DATASET ENTRIES:
○ ○ ○ ○ ○ ○ ○

theorem pvSet_foldl_add_eq_append_pvNew (l : List (List Int)) :
    ∀ acc : PySem.Set (List Int), l.foldl PySem.Set.add acc = acc ++ pvNew acc l := by
  induction l with
  | nil => intro acc; simp [pvNew]
  | cons x t ih =>
      intro acc
      by_cases h : PySem.Set.contains acc x
      · have hx : x ∈ acc := by simpa [PySem.Set.contains] using h
        simp only [List.foldl_cons, pvNew, h, if_true]
        rw [show PySem.Set.add acc x = acc from by simp [PySem.Set.add, hx]]
        exact ih acc
      · have hx : x ∉ acc := by simpa [PySem.Set.contains] using h
        simp only [List.foldl_cons, pvNew, h]
        rw [ih (PySem.Set.add acc x)]
        rw [show PySem.Set.add acc x = acc ++ [x] from by simp [PySem.Set.add, hx]]
        simp

theorem pvB_counts_getD (values : List Int) (length : Int) (ws : List Int) (p : List Int) :
    ((ws.foldl (pvBCountStep values length) PySem.Dict.empty).getD p 0)
      = ((ws.filter (fun j => pvWin values length j == p)).length : Int) := by
  have h1 : ws.foldl (pvBCountStep values length) PySem.Dict.empty
      = (ws.map (pvWin values length)).foldl
          (fun d x => d.insert x (d.getD x 0 + 1)) PySem.Dict.empty := by
    rw [List.foldl_map]
    rfl
  rw [h1, PySem.Dict.getD_foldl_insert_add_one, PySem.Dict.getD_empty]
  rw [List.count_eq_countP, List.countP_map, ← List.countP_eq_length_filter]
  simp [Function.comp_def, pvWin]

theorem pvAStepWin_some (values : List Int) (length : Int) (i : Int)
    (d : PySem.Dict (List Int) (List Int)) (ps : List Int)
    (h : d.get? (pvWin values length i) = some ps) :
    pvAStepWin values length d i = d.insert (pvWin values length i) (ps ++ [i]) := by
  unfold pvAStepWin
  unfold pvWin at h
  simp only [h]
  rfl

theorem pvAStepWin_none (values : List Int) (length : Int) (i : Int)
    (d : PySem.Dict (List Int) (List Int))
    (h : d.get? (pvWin values length i) = none) :
    pvAStepWin values length d i = d.insert (pvWin values length i) [i] := by
  unfold pvAStepWin
  unfold pvWin at h
  simp only [h]
  rfl

theorem pvSet_ofList_append_singleton (l : List (List Int)) (x : List Int) :
    PySem.Set.ofList (l ++ [x]) = PySem.Set.add (PySem.Set.ofList l) x := by
  show List.foldl PySem.Set.add PySem.Set.empty (l ++ [x]) = _
  rw [List.foldl_append]
  rfl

○ ○ ○ ○ ○ ○ ○

EXERCISE AIM: Reproduce all entries exactly, leaving each one whole.

ANSWER SPACE:
theorem pvSet_foldl_add_eq_append_pvNew (l : List (List Int)) :
    ∀ acc : PySem.Set (List Int), l.foldl PySem.Set.add acc = acc ++ pvNew acc l := by
  induction l with
  | nil => intro acc; simp [pvNew]
  | cons x t ih =>
      intro acc
      by_cases h : PySem.Set.contains acc x
      · have hx : x ∈ acc := by simpa [PySem.Set.contains] using h
        simp only [List.foldl_cons, pvNew, h, if_true]
        rw [show PySem.Set.add acc x = acc from by simp [PySem.Set.add, hx]]
        exact ih acc
      · have hx : x ∉ acc := by simpa [PySem.Set.contains] using h
        simp only [List.foldl_cons, pvNew, h]
        rw [ih (PySem.Set.add acc x)]
        rw [show PySem.Set.add acc x = acc ++ [x] from by simp [PySem.Set.add, hx]]
        simp

theorem pvB_counts_getD (values : List Int) (length : Int) (ws : List Int) (p : List Int) :
    ((ws.foldl (pvBCountStep values length) PySem.Dict.empty).getD p 0)
      = ((ws.filter (fun j => pvWin values length j == p)).length : Int) := by
  have h1 : ws.foldl (pvBCountStep values length) PySem.Dict.empty
      = (ws.map (pvWin values length)).foldl
          (fun d x => d.insert x (d.getD x 0 + 1)) PySem.Dict.empty := by
    rw [List.foldl_map]
    rfl
  rw [h1, PySem.Dict.getD_foldl_insert_add_one, PySem.Dict.getD_empty]
  rw [List.count_eq_countP, List.countP_map, ← List.countP_eq_length_filter]
  simp [Function.comp_def, pvWin]

theorem pvAStepWin_some (values : List Int) (length : Int) (i : Int)
    (d : PySem.Dict (List Int) (List Int)) (ps : List Int)
    (h : d.get? (pvWin values length i) = some ps) :
    pvAStepWin values length d i = d.insert (pvWin values length i) (ps ++ [i]) := by
  unfold pvAStepWin
  unfold pvWin at h
  simp only [h]
  rfl

theorem pvAStepWin_none (values : List Int) (length : Int) (i : Int)
    (d : PySem.Dict (List Int) (List Int))
    (h : d.get? (pvWin values length i) = none) :
    pvAStepWin values length d i = d.insert (pvWin values length i) [i] := by
  unfold pvAStepWin
  unfold pvWin at h
  simp only [h]
  rfl

theorem pvSet_ofList_append_singleton (l : List (List Int)) (x : List Int) :
    PySem.Set.ofList (l ++ [x]) = PySem.Set.add (PySem.Set.ofList l) x := by
  show List.foldl PySem.Set.add PySem.Set.empty (l ++ [x]) = _
  rw [List.foldl_append]
  rfl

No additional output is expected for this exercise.